BM Güvenlik Konseyi kararlarının da gösterdiği üzere, Uluslararası Toplum Libya’da gerçekleşmesi beklenen rejim değişikliğinden yana tavır aldı. Bunun en bariz örneği, Libya Temas Grubu’nun Libya Ulusal Geçiş Hükümetini Libya’nın meşru hükümeti olarak tanıması ve akabinde tanınmanın Afrika Birliği nezdinde de gerçekleşmesi gösterilebilir. Uluslararası müdahalenin de katkısı ile Kaddafi’nin 20 Ekim 2011 tarihinde Sirte’de yakalanması ve öldürülmesi sonucunda Libya’da 42 yıllık Kaddafi dönemi son buldu. Kaddafi’nin devrilmesinden sonra ise ülke genelinde oluşan otorite boşluğu bugün bile çözüme kavuşmuş değildir.
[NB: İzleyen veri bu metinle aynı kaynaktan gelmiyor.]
-- pv_equiv track=rewrite | github.com/jinsoo960/advent-of-code | d14/d14.py | getSplitIndex
-- ===== SOURCE A (Python) =====
-- def getSplitIndex(arr, delim):
--     indices = []
--     start = 0
--     for i, c in enumerate(arr):
--         if c == delim:
--             indices.append((start, i))
--             start = i + 1
--     indices.append((start, len(arr)))
--     indices = list(filter(lambda x: x[0] != x[1], indices))
--     return indices
-- ===== SOURCE B (Python) =====
-- def getSplitIndex(arr, delim):
--     cuts = [i for i, c in enumerate(arr) if c == delim]
--     b = [-1] + cuts + [len(arr)]
--     segs = [(p + 1, q) for p, q in zip(b, b[1:])]
--     return [s for s in segs if s[0] != s[1]]
-- ===== Notes on version B (the rewrite author's own statement) =====
-- stated objective: alternative
-- what changed: Replaces the accumulator-threaded scan (start variable updated in a loop) with a table-then-pairwise decomposition: compute delimiter positions first, form the boundary list [-1]+cuts+[len(arr)], and derive each segment from consecutive boundary pairs.
import Mathlib
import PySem

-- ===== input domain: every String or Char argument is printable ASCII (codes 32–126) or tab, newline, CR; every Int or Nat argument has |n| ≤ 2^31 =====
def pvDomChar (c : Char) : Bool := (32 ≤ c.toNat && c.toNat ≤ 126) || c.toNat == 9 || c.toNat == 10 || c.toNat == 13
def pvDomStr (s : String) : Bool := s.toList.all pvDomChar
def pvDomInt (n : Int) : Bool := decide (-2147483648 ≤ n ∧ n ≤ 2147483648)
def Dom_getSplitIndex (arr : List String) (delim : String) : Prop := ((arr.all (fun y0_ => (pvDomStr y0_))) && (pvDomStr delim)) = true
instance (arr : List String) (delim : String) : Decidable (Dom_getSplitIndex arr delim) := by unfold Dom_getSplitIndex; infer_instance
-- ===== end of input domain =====

-- B replaces A's accumulator-threaded scan by a boundary-table decomposition (cut positions, then pairwise segments); alternative decomposition, same cost.

-- ===== PORT A =====
-- literal port of A: one enumerate loop threading (indices, start), trailing segment appended, then filter
def getSplitIndex (arr : List String) (delim : String) : List (Int × Int) :=
  let r := (PySem.List.enumerate arr).foldl
    (fun (s : List (Int × Int) × Int) ic =>
      if ic.2 == delim then (s.1 ++ [(s.2, ic.1)], ic.1 + 1) else s)
    ([], 0)
  (r.1 ++ [(r.2, (arr.length : Int))]).filter (fun x => x.1 != x.2)

-- ===== PORT B =====
-- literal port of Source B: cut positions, boundary list [-1]+cuts+[len], pairwise zip, filter
def getSplitIndex_alt (arr : List String) (delim : String) : List (Int × Int) :=
  let cuts := ((PySem.List.enumerate arr).filter (fun ic => ic.2 == delim)).map (·.1)
  let b := [(-1 : Int)] ++ cuts ++ [(arr.length : Int)]
  let segs := (b.zip b.tail).map (fun pq => (pq.1 + 1, pq.2))
  segs.filter (fun s => s.1 != s.2)

-- ===== PRECONDITION & SPEC =====
def Spec_getSplitIndex (arr : List String) (delim : String) (out : List (Int × Int)) : Prop := out = getSplitIndex_alt arr delim
instance (arr : List String) (delim : String) (out : List (Int × Int)) : Decidable (Spec_getSplitIndex arr delim out) := by unfold Spec_getSplitIndex; infer_instance

-- ===== CLAIM (what is proved, stated in full; the proofs are below) =====
def Claim_equal_getSplitIndex : Prop := ∀ (arr : List String) (delim : String), Dom_getSplitIndex arr delim → Spec_getSplitIndex arr delim (getSplitIndex arr delim)

-- ===== LEMMAS AND PROOFS =====

/-- Segments starting at `s` cut at the positions `cs`, ending at `n` (proof-side description). -/
def segsFrom (s : Int) : List Int → Int → List (Int × Int)
  | [], n => [(s, n)]
  | c :: cs, n => (s, c) :: segsFrom (c + 1) cs n

/-- A's loop, run from any accumulator/start, produces exactly the segments of its cut positions. -/
theorem loopA_eq (delim : String) (es : List (Int × String)) :
    ∀ (acc : List (Int × Int)) (s n : Int),
    (es.foldl (fun (st : List (Int × Int) × Int) ic =>
        if ic.2 == delim then (st.1 ++ [(st.2, ic.1)], ic.1 + 1) else st) (acc, s)).1
      ++ [((es.foldl (fun (st : List (Int × Int) × Int) ic =>
        if ic.2 == delim then (st.1 ++ [(st.2, ic.1)], ic.1 + 1) else st) (acc, s)).2, n)]
    = acc ++ segsFrom s ((es.filter (fun ic => ic.2 == delim)).map (·.1)) n := by
  induction es with
  | nil => intro acc s n; simp [segsFrom]
  | cons hd tl ih =>
    intro acc s n
    by_cases h : (hd.2 == delim) = true
    · simp only [List.foldl_cons, List.filter_cons, h, if_true]
      rw [ih]
      simp only [List.append_assoc, List.singleton_append]
      rfl
    · simp only [List.foldl_cons, List.filter_cons, h, Bool.false_eq_true, if_false]
      rw [ih]

/-- B's pairwise zip over a boundary list is `segsFrom` of the cuts. -/
theorem zip_segs (cs : List Int) :
    ∀ (p n : Int),
    (((p :: (cs ++ [n])).zip (cs ++ [n])).map (fun pq => (pq.1 + 1, pq.2)))
    = segsFrom (p + 1) cs n := by
  induction cs with
  | nil => intro p n; simp [segsFrom]
  | cons c cs ih =>
    intro p n
    simp only [List.cons_append, List.zip_cons_cons, List.map_cons, segsFrom]
    rw [ih]

-- ===== VERDICT (by name: the statement is the Claim_ definition above) =====
theorem getSplitIndex_spec : Claim_equal_getSplitIndex := by
  intro arr delim _
  unfold Spec_getSplitIndex getSplitIndex getSplitIndex_alt
  simp only [List.cons_append, List.tail_cons]
  rw [loopA_eq delim (PySem.List.enumerate arr) [] 0 (arr.length : Int),
      zip_segs _ (-1) (arr.length : Int)]
  norm_num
Ülkenin kabile yapısı ve bölgesel ilişki ağları, ülkeyi içinden çıkılmaz bir istikrarsızlığa sürüklemiştir.

Kaddafi sonrası Libya

NATO bombardımanının hızlandırmış olduğu Kaddafi Karşıtı devrim hareketi, Kaddafi’nin yakalanıp öldürülmesi ile başarıya ulaşmıştır, en azından başarıya ulaştığı ilan edilmiştir. 42 yıl süren hükümranlıktan sonra Libya’nın, Kaddafi sonrası dönemde daha özgür ve devlet fonksiyonlarını yerine getirebilen ideal bir yapıya kavuşacağı tahayyül ediliyordu. Ne var ki, Kaddafi’nin devrilmesi sadece rejimi sona erdirmemiş, buna müteakip devlet aygıtını da yerinden etmiştir. Kaddafi karşıtı koalisyon Ulusal Geçiş Hükümeti adı altında devrim örgütlemiş, Kaddafi’nin devrilmesinden sonra da kısa bir süre faaliyetlerine devam etmiştir. Ağustos 2012’den Ağustos 2014’e kadar ülkenin seçilmiş parlamentosu görevini üstlenecek olan Genel Ulusal Kongre (GUK), 7 Temmuz 2012 seçimleri ile teşkil edilmiştir. Böylece Geçici Konsey görevini başarıyla tamamlamış oluyordu.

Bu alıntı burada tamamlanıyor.